The root comment asked if I'd been part of an org scaling orders of magnitude quickly, so I'll actually answer it: Venda at Christmas peak (pre-cloud, hardware on 4 month lead times, ~1% of global web traffic at peak) and The Division at launch (new IP, day-zero always-online AAA, ops team of 2). Different shapes, same playbook, both worked. So with the credentialing question out of the way..

GitHub's own April post-mortem names the causes in their own words: tight coupling allowing localised failures to cascade, and inability to shed load from misbehaving clients. Their March report says one of the March outages "shared the same underlying cause" as a February one - i.e. they hit the same rake twice in two months. Cascade isolation has a dedicated chapter in the SRE book from 2016. Load shedding is older than that; the Erlang/OTP people were writing about it in the 80s. This isn't research territory, it's a syllabus, and GitHub is fumbling it with Microsoft's chequebook behind them.

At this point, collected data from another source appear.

-- main lemma: with enough fuel the loop ends with a memo that is correct on
-- every key and defined at the root
lemma bLoop_good (es : List (Int × Int × Int)) (ends : List Int)
    (hends : ends = es.map (fun e => e.2.1)) (n : Nat) (k : Int) :
    ∀ fuel stack memo, BInv es n k stack memo →
      ((allStates n k).length + 2) * unmem n k memo + ((allStates n k).length + 2) ≤
        fuel + stack.length →
      (∀ s v, (bLoop es ends fuel stack memo).get? s = some v → v = F es s.1 s.2.toNat) ∧
      ((bLoop es ends fuel stack memo).get? (n, k)).isSome := by
  intro fuel
  set S := (allStates n k).length with hS
  induction fuel with
  | zero =>
    intro stack memo hinv hfuel
    exfalso
    obtain ⟨h1, h2, h3, h4, h5⟩ := hinv
    have hnd : stack.Nodup := h1.imp (fun {a b} hab => by
      intro hab'; subst hab'; exact absurd hab (lt_irrefl _))
    have hlen : stack.length ≤ S :=
      nodup_subset_length_le hnd (fun x hx => mem_allStates_of_StOK n k x (h3 x hx))
    omega
  | succ fuel ih =>
    intro stack memo hinv hfuel
    obtain ⟨h1, h2, h3, h4, h5⟩ := hinv
    match stack with
    | [] =>
      refine ⟨h4, ?_⟩
      rcases h5 with h5 | h5
      · simp at h5
      · exact h5
    | (i, j) :: rest =>
      obtain ⟨hhead, htail⟩ := List.pairwise_cons.mp h1
      have hne_rest : ∀ s ∈ rest, s ≠ (i, j) := by
        intro s hs hcontra
        subst hcontra
        exact absurd (hhead _ hs) (lt_irrefl _)
      have hokij := h3 (i, j) List.mem_cons_self
      have hij_n : i ≤ n := by
        rcases hokij with h | ⟨h, _, _⟩
        · simp only [Prod.mk.injEq] at h; omega
        · exact h
      have hnone_ij : memo.get? (i, j) = none := h2 (i, j) List.mem_cons_self
      have hmem_ij : (i, j) ∈ allStates n k := mem_allStates_of_StOK n k _ hokij
      -- shared re-establishment of BInv after memoising the top with a correct value
      have hafter : ∀ val : Int, val = F es i j.toNat →
          BInv es n k rest (memo.insert (i, j) val) := by
        intro val hval
        refine ⟨htail, ?_, fun s hs => h3 s (List.mem_cons_of_mem _ hs), ?_, ?_⟩
        · intro s hs
          rw [PySem.Dict.get?_insert_of_ne _ _ (hne_rest s hs)]
          exact h2 s (List.mem_cons_of_mem _ hs)
        · intro s v hv
          by_cases hsij : s = (i, j)
          · subst hsij
            rw [PySem.Dict.get?_insert_self] at hv
            cases hv
            exact hval
          · rw [PySem.Dict.get?_insert_of_ne _ _ hsij] at hv
            exact h4 s v hv
        · by_cases hnkij : (n, k) = (i, j)
          · right; rw [hnkij, PySem.Dict.get?_insert_self]; rfl
          · rcases h5 with h5 | h5
            · rcases List.mem_cons.mp h5 with h | h
              · exact absurd h hnkij
              · exact Or.inl h
            · right
              rwa [PySem.Dict.get?_insert_of_ne _ _ hnkij]
      have hfuel_pop : ∀ memo' : PySem.Dict (Nat × Int) Int,
          unmem n k memo' < unmem n k memo →
          (S + 2) * unmem n k memo' + (S + 2) ≤ fuel + rest.length := by
        intro memo' hlt
        have : (S + 2) * (unmem n k memo' + 1) ≤ (S + 2) * unmem n k memo :=
          Nat.mul_le_mul_left _ (by omega)
        have hexp : (S + 2) * unmem n k memo' + (S + 2) ≤ (S + 2) * unmem n k memo := by
          rw [Nat.mul_add, Nat.mul_one] at this
          omega
        simp only [List.length_cons] at hfuel
        omega
      rw [bLoop]
      by_cases hbase : i = 0 ∨ j ≤ 0
      · rw [if_pos hbase]
        apply ih rest (memo.insert (i, j) 0)
        · apply hafter
          rcases hbase with h | h
          · subst h; rw [F_left_zero]
          · rw [show j.toNat = 0 by omega, F_right_zero]
        · exact hfuel_pop _ (unmem_insert_lt n k memo _ 0 hmem_ij hnone_ij)
      · rw [if_neg hbase]
        have hi1 : i ≠ 0 := fun h => hbase (Or.inl h)
        have hj1 : ¬ j ≤ 0 := fun h => hbase (Or.inr h)
        have hi : 1 ≤ i := Nat.one_le_iff_ne_zero.mpr hi1
        have hj : 1 ≤ j := by omega
        have hjk : j ≤ k := by
          rcases hokij with h | ⟨_, _, h⟩
          · simp only [Prod.mk.injEq] at h; omega
          · exact h
        simp only []
        set e := PySem.List.pyGetD es ((i : Int) - 1) (0, 0, 0) with he
        set p := PySem.List.bisectRight ends (e.1 - 1) with hp
        set q := if p ≤ i then p else 0 with hq
        have hq_le : q ≤ i := by rw [hq]; split <;> omega
        -- the state read off the event equals the recurrence's ingredients
        have he' : e = es.getD (i - 1) (0, 0, 0) := by
          rw [he, show ((i : Int) - 1) = ((i - 1 : Nat) : Int) by omega,
            PySem.List.pyGetD_natCast]
        have hpF : p = pF es (i - 1) := by
          rw [hp, hends, he']
          rfl
        have hqF : q = qF es (i - 1) := by
          rw [hq, hpF, qF, show i - 1 + 1 = i by omega]
        by_cases hm1 : memo.contains (i - 1, j) = false
        · rw [if_pos hm1]
          apply ih
          · refine ⟨?_, ?_, ?_, h4, ?_⟩
            · refine List.pairwise_cons.mpr ⟨?_, h1⟩
              intro b hb
              have hrk : stRank n (i - 1, j) < stRank n (i, j) := by
                simp only [stRank]
                omega
              rcases List.mem_cons.mp hb with rfl | hb'
              · exact hrk
              · exact lt_trans hrk (hhead b hb')
            · intro s hs
              rcases List.mem_cons.mp hs with rfl | hs'
              · exact contains_false_get?_none hm1
              · exact h2 s hs'
            · intro s hs
              rcases List.mem_cons.mp hs with rfl | hs'
              · right
                refine ⟨by omega, by omega, ?_⟩
                rcases hokij with h | ⟨_, _, h⟩
                · simp only [Prod.mk.injEq] at h; omega
                · exact h
              · exact h3 s hs'
            · rcases h5 with h5 | h5
              · exact Or.inl (List.mem_cons_of_mem _ h5)
              · exact Or.inr h5
          · simp only [List.length_cons] at hfuel ⊢
            omega
        · rw [if_neg hm1]
          by_cases hm2 : memo.contains (q, j - 1) = false
          · rw [if_pos hm2]
            apply ih
            · refine ⟨?_, ?_, ?_, h4, ?_⟩
              · refine List.pairwise_cons.mpr ⟨?_, h1⟩
                intro b hb
                have hjt : (j - 1).toNat = j.toNat - 1 := by omega
                have hjt1 : 1 ≤ j.toNat := by omega
                have hmul : (n + 1) ≤ j.toNat * (n + 1) :=
                  Nat.le_mul_of_pos_left _ (by omega)
                have hrk : stRank n (q, j - 1) < stRank n (i, j) := by
                  simp only [stRank, hjt]
                  rw [Nat.sub_mul, Nat.one_mul]
                  omega
                rcases List.mem_cons.mp hb with rfl | hb'
                · exact hrk
                · exact lt_trans hrk (hhead b hb')
              · intro s hs
                rcases List.mem_cons.mp hs with rfl | hs'
                · exact contains_false_get?_none hm2
                · exact h2 s hs'
              · intro s hs
                rcases List.mem_cons.mp hs with rfl | hs'
                · exact Or.inr ⟨by omega, by omega, by omega⟩
                · exact h3 s hs'
              · rcases h5 with h5 | h5
                · exact Or.inl (List.mem_cons_of_mem _ h5)
                · exact Or.inr h5
            · simp only [List.length_cons] at hfuel ⊢
              omega
          · rw [if_neg hm2]
            obtain ⟨v1, hv1⟩ := contains_true_get?_some hm1
            obtain ⟨v2, hv2⟩ := contains_true_get?_some hm2
            have hv1F : v1 = F es (i - 1) j.toNat := h4 _ _ hv1
            have hv2F : v2 = F es q (j - 1).toNat := h4 _ _ hv2
            have hgd1 : memo.getD (i - 1, j) 0 = v1 := PySem.Dict.getD_of_get?_eq_some _ _ hv1
            have hgd2 : memo.getD (q, j - 1) 0 = v2 := PySem.Dict.getD_of_get?_eq_some _ _ hv2
            have hval : (if e.2.2 + memo.getD (q, j - 1) 0 > memo.getD (i - 1, j) 0
                then e.2.2 + memo.getD (q, j - 1) 0 else memo.getD (i - 1, j) 0) =
                F es i j.toNat := by
              rw [hgd1, hgd2, hv1F, hv2F]
              have hsc : e.2.2 = scF es (i - 1) := by rw [he']; rfl
              have hstep : F es i j.toNat =
                  pymax (F es (i - 1) j.toNat)
                    (scF es (i - 1) + F es (qF es (i - 1)) (j.toNat - 1)) := by
                rw [show i = (i - 1) + 1 by omega, show j.toNat = (j.toNat - 1) + 1 by omega]
                rw [F_succ]
                congr 2
              rw [hstep, hsc, hqF, show (j - 1).toNat = j.toNat - 1 by omega, pymax]
              split_ifs <;> omega
            apply ih
            · exact hafter _ hval
            · exact hfuel_pop _ (unmem_insert_lt n k memo _ _ hmem_ij hnone_ij)

-- the wrapper feeds the loop enough fuel: B computes F at the root
lemma bLoop_run (es : List (Int × Int × Int)) (k : Int) :
    (bLoop es (es.map (fun e => e.2.1))
        (((es.length + 1) * (k.toNat + 1) + 1 + 2) * ((es.length + 1) * (k.toNat + 1) + 1 + 2))
        [(es.length, k)] PySem.Dict.empty).getD (es.length, k) 0 = F es es.length k.toNat := by
  set n := es.length with hn
  set S0 := (n + 1) * (k.toNat + 1) + 1 with hS0
  have hSlen : S0 = (allStates n k).length := (allStates_length n k).symm
  have hinit : BInv es n k [(n, k)] PySem.Dict.empty := by
    refine ⟨List.pairwise_singleton _ _, ?_, ?_, ?_, Or.inl List.mem_cons_self⟩
    · intro s _; exact PySem.Dict.get?_empty _
    · intro s hs
      rcases List.mem_cons.mp hs with rfl | hs'
      · exact Or.inl rfl
      · simp at hs'
    · intro s v hv
      rw [PySem.Dict.get?_empty] at hv
      cases hv
  have hU0 : unmem n k (PySem.Dict.empty : PySem.Dict (Nat × Int) Int) =
      (allStates n k).length := by
    unfold unmem
    rw [List.filter_eq_self.mpr]
    intro a _
    simp [PySem.Dict.get?_empty]
  have hbound : ((allStates n k).length + 2) * unmem n k (PySem.Dict.empty : PySem.Dict (Nat × Int) Int) +
      ((allStates n k).length + 2) ≤ (S0 + 2) * (S0 + 2) + ([((n : Nat), k)] : List (Nat × Int)).length := by
    rw [hU0, ← hSlen]
    have h2 : (S0 + 2) * (S0 + 1) ≤ (S0 + 2) * (S0 + 2) := Nat.mul_le_mul_left _ (by omega)
    have h3 : (S0 + 2) * S0 + (S0 + 2) = (S0 + 2) * (S0 + 1) := by ring
    simp only [List.length_cons, List.length_nil]
    omega
  obtain ⟨hcorr, hsome⟩ :=
    bLoop_good es (es.map (fun e => e.2.1)) rfl n k ((S0 + 2) * (S0 + 2)) [(n, k)]
      PySem.Dict.empty hinit hbound
  obtain ⟨v, hv⟩ := Option.isSome_iff_exists.mp hsome
  rw [PySem.Dict.getD_of_get?_eq_some _ _ hv]
  exact hcorr (n, k) v hv

lemma alt_eq_F (events : List (Int × Int × Int)) (k : Int) :
    maxKEvents_alt events k =
      F (PySem.List.sorted events (fun e => e.2.1))
        (PySem.List.sorted events (fun e => e.2.1)).length k.toNat := by
  unfold maxKEvents_alt
  exact bLoop_run (PySem.List.sorted events (fun e => e.2.1)) k

-- ===== VERDICT (by name: the statement is the Claim_ definition above) =====
theorem maxKEvents_spec : Claim_equal_maxKEvents := by
  intro events k _ hpre
  unfold Pre_maxKEvents at hpre
  obtain ⟨K, rfl⟩ : ∃ K : Nat, k = (K : Int) := ⟨k.toNat, (Int.toNat_of_nonneg hpre).symm⟩
  unfold Spec_maxKEvents
  set es := PySem.List.sorted events (fun x => x.2.1) with hes
  set n := es.length with hn
  have hlen : events.length = n := (PySem.List.length_sorted _ _ _).symm
  have hK1 : ((K : Int) + 1).toNat = K + 1 := by omega
  have hinit : List.replicate (n + 1) (List.replicate (K + 1) (0 : Int)) = dpSt es K n 0 := by
    unfold dpSt
    rw [replicate_eq_map_range]
    apply map_range_congr
    intro t _
    match t with
    | 0 => exact (rowF_zero es K).symm
    | v + 1 => rfl
  have hAside : maxKEvents events (K : Int) = F es n K := by
    show PySem.List.pyGetD (PySem.List.pyGetD
        ((List.range events.length).foldl (outerA es (K : Int))
          (List.replicate (events.length + 1) (List.replicate ((K : Int) + 1).toNat 0)))
        ((events.length : Nat) : Int) []) ((K : Int)) 0 = F es n K
    rw [hlen, hK1, hinit, A_outer_range es K n hn n (le_refl n),
      PySem.List.pyGetD_natCast, PySem.List.pyGetD_natCast,
      dpSt_getD es K n n n (by omega), if_pos (le_refl n)]
    unfold rowF
    rw [PySem.List.getD_map_range _ _ _ _ (by omega)]
  rw [hAside, alt_eq_F]
  rw [← hes, ← hn, Int.toNat_natCast]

Amazon and Blizzard aren't the slam-dunk examples you want them to be either. Prime Day 2018 fell over because their auto-scaling failed and they had to manually add servers - that's not "well-known by now", that's a company at literal planetary scale getting caught short on the one day of the year it was guaranteed to matter. And Blizzard's Lord of Hatred launch this week is doing the exact same login-queue routine Diablo's done at every launch in living memory. If those are your "two decades of solved problems", the bar is on the floor.

Your 100x rearchitecture story actually argues my position, by the way. You described tight coupling causing cascading failures across services, and the fix was to decouple. That is the boring operational discipline I'm saying has atrophied - you and your team did the work. The point is GitHub, a decade later, with Microsoft's resources and thirty times the headcount, is putting out post-mortems that read like undergraduate distributed systems coursework.

So no - the question isn't whether GitHub's problem is hard. Every scaling problem looks hard from inside. The question is whether the operational discipline that solved this class of problem in the 2000s and 2010s is still being practised, or whether the industry has quietly decided "it's complicated" is sufficient cover.